→ **WHAT YOU SHOULD DO**: Search the entries below for the word "have" and copy each line that has it.

→ **SOURCE DATA**:

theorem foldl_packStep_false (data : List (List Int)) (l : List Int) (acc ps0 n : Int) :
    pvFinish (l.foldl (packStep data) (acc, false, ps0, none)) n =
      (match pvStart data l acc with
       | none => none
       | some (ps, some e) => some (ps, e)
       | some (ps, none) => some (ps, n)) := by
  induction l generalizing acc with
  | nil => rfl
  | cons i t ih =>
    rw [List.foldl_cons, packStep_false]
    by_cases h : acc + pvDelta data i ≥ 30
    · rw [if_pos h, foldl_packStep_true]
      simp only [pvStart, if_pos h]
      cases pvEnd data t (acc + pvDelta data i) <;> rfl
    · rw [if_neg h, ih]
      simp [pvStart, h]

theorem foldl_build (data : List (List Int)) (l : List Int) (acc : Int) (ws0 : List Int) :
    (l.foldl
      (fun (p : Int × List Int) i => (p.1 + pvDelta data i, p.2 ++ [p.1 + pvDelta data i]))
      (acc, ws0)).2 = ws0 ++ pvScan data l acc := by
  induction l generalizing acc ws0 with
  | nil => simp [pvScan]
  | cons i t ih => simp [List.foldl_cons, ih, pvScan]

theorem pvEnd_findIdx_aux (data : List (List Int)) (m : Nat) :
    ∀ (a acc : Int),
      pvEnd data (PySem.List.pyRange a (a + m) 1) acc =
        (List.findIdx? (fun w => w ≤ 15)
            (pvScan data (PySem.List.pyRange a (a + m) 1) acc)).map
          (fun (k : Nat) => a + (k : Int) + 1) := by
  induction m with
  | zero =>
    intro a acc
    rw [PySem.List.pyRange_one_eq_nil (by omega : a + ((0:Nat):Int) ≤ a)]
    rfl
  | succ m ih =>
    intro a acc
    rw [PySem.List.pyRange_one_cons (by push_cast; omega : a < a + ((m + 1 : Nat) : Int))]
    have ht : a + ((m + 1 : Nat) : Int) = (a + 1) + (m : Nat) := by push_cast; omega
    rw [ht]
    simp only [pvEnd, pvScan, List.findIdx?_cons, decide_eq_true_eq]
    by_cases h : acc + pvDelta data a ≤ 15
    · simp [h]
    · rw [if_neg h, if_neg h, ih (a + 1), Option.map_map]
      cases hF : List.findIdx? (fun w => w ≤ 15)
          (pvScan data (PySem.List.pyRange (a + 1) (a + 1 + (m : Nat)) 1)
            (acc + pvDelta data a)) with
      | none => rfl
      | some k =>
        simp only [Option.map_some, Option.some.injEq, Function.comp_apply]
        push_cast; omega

* * *

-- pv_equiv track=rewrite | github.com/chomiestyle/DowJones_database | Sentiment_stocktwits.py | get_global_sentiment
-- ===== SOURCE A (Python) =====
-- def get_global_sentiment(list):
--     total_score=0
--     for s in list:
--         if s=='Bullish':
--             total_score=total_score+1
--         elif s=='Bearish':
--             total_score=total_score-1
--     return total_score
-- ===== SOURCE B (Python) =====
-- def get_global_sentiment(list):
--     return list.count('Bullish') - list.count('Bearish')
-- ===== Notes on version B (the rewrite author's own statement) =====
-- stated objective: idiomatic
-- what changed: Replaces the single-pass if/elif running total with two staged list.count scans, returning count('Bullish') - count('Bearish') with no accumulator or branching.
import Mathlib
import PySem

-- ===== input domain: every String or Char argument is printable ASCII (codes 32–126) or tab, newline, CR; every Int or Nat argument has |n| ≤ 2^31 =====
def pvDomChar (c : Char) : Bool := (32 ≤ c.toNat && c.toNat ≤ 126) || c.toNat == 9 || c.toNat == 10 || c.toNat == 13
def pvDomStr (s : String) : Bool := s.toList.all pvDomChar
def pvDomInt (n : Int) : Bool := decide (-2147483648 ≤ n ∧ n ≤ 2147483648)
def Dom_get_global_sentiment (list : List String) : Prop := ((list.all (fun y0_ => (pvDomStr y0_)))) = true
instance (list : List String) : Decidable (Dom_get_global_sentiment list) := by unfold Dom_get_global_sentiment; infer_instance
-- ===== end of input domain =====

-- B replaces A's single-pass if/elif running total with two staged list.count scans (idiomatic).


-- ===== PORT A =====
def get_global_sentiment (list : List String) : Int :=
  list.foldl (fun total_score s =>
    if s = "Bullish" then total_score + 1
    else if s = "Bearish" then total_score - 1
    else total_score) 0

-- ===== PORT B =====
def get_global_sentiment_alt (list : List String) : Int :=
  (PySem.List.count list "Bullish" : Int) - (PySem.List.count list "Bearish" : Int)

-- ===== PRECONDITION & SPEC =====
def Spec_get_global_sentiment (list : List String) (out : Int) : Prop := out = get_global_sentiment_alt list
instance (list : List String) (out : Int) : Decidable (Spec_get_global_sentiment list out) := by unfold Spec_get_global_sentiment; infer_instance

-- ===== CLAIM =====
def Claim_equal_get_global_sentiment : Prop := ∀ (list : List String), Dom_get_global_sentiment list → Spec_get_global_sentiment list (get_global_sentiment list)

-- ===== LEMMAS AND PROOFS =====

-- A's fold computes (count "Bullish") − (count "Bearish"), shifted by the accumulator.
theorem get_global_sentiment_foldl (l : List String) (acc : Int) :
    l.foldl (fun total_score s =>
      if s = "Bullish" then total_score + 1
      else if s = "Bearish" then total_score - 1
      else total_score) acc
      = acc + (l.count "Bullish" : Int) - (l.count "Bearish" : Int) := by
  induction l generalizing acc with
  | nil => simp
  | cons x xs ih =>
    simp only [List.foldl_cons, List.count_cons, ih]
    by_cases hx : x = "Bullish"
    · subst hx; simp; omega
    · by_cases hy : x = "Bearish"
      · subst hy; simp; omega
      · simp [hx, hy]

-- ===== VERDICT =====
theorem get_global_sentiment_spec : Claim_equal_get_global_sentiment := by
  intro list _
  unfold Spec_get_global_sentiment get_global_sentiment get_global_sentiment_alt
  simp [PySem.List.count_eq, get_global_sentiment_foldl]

--

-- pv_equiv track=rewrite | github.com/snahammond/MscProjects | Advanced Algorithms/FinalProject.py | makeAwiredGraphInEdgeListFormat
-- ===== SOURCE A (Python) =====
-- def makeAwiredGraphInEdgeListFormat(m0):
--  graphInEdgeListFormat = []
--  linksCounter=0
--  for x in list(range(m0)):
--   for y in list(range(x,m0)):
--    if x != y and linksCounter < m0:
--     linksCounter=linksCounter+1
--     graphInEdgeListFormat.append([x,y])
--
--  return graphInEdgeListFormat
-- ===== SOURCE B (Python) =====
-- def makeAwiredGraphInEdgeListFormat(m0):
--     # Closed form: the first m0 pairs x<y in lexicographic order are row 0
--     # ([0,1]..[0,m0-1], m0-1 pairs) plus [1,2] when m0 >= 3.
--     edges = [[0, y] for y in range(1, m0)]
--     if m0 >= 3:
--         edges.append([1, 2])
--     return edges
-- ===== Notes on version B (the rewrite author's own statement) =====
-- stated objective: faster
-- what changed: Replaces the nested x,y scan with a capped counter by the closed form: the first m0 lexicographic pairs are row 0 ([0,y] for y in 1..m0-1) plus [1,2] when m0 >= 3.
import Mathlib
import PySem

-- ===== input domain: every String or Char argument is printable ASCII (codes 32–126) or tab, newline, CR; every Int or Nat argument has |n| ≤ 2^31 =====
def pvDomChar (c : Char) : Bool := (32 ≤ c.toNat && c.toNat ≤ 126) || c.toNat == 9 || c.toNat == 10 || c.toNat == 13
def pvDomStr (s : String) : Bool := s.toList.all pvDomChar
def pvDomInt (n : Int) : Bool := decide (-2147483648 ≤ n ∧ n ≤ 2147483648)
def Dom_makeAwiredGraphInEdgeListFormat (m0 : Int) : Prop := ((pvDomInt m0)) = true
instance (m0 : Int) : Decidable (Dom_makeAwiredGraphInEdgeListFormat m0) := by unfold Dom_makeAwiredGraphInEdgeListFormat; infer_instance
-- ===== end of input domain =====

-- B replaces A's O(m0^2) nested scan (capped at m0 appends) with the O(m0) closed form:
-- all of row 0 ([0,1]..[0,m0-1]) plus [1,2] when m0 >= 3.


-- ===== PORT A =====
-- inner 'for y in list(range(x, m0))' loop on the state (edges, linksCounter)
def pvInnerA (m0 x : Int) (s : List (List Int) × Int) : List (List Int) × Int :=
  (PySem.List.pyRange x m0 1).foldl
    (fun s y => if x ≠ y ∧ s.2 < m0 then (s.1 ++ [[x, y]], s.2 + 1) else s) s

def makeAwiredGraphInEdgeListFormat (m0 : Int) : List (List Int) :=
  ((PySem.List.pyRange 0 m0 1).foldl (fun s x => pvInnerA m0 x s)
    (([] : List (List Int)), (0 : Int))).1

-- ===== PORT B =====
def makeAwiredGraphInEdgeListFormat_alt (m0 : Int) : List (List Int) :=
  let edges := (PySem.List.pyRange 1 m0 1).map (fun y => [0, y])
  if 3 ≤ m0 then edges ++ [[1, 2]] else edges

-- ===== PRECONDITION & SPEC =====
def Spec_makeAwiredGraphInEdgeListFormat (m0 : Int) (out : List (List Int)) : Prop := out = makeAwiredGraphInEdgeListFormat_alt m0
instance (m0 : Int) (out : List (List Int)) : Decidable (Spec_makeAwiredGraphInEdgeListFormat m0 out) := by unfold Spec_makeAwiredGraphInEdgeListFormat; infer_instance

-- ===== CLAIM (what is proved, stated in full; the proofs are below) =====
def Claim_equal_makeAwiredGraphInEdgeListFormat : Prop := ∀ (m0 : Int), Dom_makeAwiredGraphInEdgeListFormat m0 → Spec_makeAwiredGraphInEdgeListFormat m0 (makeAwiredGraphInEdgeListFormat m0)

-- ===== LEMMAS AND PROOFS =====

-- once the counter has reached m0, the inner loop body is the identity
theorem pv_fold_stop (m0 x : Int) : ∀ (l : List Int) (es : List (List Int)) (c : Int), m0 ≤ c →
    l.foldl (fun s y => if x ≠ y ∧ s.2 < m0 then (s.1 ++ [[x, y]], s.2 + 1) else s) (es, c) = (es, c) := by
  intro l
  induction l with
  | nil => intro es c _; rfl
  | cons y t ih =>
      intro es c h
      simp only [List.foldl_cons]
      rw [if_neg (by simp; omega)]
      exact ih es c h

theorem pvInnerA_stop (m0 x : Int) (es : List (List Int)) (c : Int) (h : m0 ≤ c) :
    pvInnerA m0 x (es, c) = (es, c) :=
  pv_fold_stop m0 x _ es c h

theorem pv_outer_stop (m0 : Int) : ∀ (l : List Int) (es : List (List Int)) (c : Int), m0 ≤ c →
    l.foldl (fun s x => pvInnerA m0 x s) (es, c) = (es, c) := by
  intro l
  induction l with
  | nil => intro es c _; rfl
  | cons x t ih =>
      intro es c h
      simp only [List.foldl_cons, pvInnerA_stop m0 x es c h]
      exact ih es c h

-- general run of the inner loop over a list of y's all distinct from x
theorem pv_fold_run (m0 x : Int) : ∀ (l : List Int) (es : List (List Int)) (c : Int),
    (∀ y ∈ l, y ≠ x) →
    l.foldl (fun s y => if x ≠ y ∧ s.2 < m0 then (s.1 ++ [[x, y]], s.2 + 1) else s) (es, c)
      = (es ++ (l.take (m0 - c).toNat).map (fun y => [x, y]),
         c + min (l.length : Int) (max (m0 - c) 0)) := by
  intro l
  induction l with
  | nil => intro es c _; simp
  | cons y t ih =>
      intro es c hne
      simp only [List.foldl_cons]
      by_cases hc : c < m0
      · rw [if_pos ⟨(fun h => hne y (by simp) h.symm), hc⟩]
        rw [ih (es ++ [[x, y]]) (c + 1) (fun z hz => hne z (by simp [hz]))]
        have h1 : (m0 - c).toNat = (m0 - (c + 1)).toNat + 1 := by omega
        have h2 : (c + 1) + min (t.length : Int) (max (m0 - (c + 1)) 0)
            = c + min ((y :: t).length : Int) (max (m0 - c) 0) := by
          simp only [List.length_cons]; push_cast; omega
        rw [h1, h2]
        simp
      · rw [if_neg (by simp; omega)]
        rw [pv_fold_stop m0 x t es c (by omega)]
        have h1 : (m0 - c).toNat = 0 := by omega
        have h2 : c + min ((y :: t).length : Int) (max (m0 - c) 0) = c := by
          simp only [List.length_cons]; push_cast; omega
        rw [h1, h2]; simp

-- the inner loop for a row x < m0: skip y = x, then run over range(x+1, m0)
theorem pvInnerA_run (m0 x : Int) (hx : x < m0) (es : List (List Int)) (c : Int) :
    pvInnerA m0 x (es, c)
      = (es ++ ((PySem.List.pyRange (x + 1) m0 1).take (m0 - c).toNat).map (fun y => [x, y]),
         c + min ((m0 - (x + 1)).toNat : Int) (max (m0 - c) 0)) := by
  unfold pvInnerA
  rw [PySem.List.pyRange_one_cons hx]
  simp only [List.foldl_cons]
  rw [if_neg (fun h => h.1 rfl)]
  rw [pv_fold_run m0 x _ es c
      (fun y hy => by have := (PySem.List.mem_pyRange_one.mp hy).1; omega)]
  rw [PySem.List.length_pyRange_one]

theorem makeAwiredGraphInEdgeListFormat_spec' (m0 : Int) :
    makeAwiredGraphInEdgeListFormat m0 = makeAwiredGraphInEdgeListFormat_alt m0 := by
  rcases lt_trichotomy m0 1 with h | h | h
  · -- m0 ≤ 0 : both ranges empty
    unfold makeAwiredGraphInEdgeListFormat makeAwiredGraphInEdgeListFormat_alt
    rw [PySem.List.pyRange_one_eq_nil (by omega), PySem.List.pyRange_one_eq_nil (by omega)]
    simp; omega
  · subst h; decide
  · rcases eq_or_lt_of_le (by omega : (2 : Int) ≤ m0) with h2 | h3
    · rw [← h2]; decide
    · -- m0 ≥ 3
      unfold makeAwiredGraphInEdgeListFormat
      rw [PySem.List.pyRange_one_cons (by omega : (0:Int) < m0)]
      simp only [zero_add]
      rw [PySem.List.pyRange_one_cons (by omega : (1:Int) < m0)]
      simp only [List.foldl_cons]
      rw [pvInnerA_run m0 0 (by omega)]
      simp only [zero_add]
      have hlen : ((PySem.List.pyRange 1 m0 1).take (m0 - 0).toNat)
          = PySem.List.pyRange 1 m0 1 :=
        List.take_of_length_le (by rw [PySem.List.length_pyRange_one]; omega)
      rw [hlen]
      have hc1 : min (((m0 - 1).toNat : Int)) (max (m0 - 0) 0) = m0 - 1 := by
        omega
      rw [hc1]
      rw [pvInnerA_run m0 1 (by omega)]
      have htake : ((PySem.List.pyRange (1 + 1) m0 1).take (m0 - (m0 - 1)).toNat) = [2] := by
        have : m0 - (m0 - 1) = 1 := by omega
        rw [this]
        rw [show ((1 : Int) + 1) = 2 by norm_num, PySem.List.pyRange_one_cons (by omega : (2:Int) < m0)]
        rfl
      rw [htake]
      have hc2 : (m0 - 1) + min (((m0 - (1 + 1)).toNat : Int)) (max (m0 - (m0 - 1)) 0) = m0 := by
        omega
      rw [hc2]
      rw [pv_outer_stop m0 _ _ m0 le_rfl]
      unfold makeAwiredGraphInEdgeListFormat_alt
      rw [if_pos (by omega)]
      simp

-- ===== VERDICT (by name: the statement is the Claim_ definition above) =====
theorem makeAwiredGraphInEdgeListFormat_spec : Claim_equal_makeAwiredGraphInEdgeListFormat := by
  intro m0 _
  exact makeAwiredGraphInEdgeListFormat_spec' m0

→ **EXERCISE ANSWER**:
    have ht : a + ((m + 1 : Nat) : Int) = (a + 1) + (m : Nat) := by push_cast; omega
        have h1 : (m0 - c).toNat = (m0 - (c + 1)).toNat + 1 := by omega
        have h2 : (c + 1) + min (t.length : Int) (max (m0 - (c + 1)) 0)
        have h1 : (m0 - c).toNat = 0 := by omega
        have h2 : c + min ((y :: t).length : Int) (max (m0 - c) 0) = c := by
      (fun y hy => by have := (PySem.List.mem_pyRange_one.mp hy).1; omega)]
      have hlen : ((PySem.List.pyRange 1 m0 1).take (m0 - 0).toNat)
      have hc1 : min (((m0 - 1).toNat : Int)) (max (m0 - 0) 0) = m0 - 1 := by
      have htake : ((PySem.List.pyRange (1 + 1) m0 1).take (m0 - (m0 - 1)).toNat) = [2] := by
        have : m0 - (m0 - 1) = 1 := by omega
      have hc2 : (m0 - 1) + min (((m0 - (1 + 1)).toNat : Int)) (max (m0 - (m0 - 1)) 0) = m0 := by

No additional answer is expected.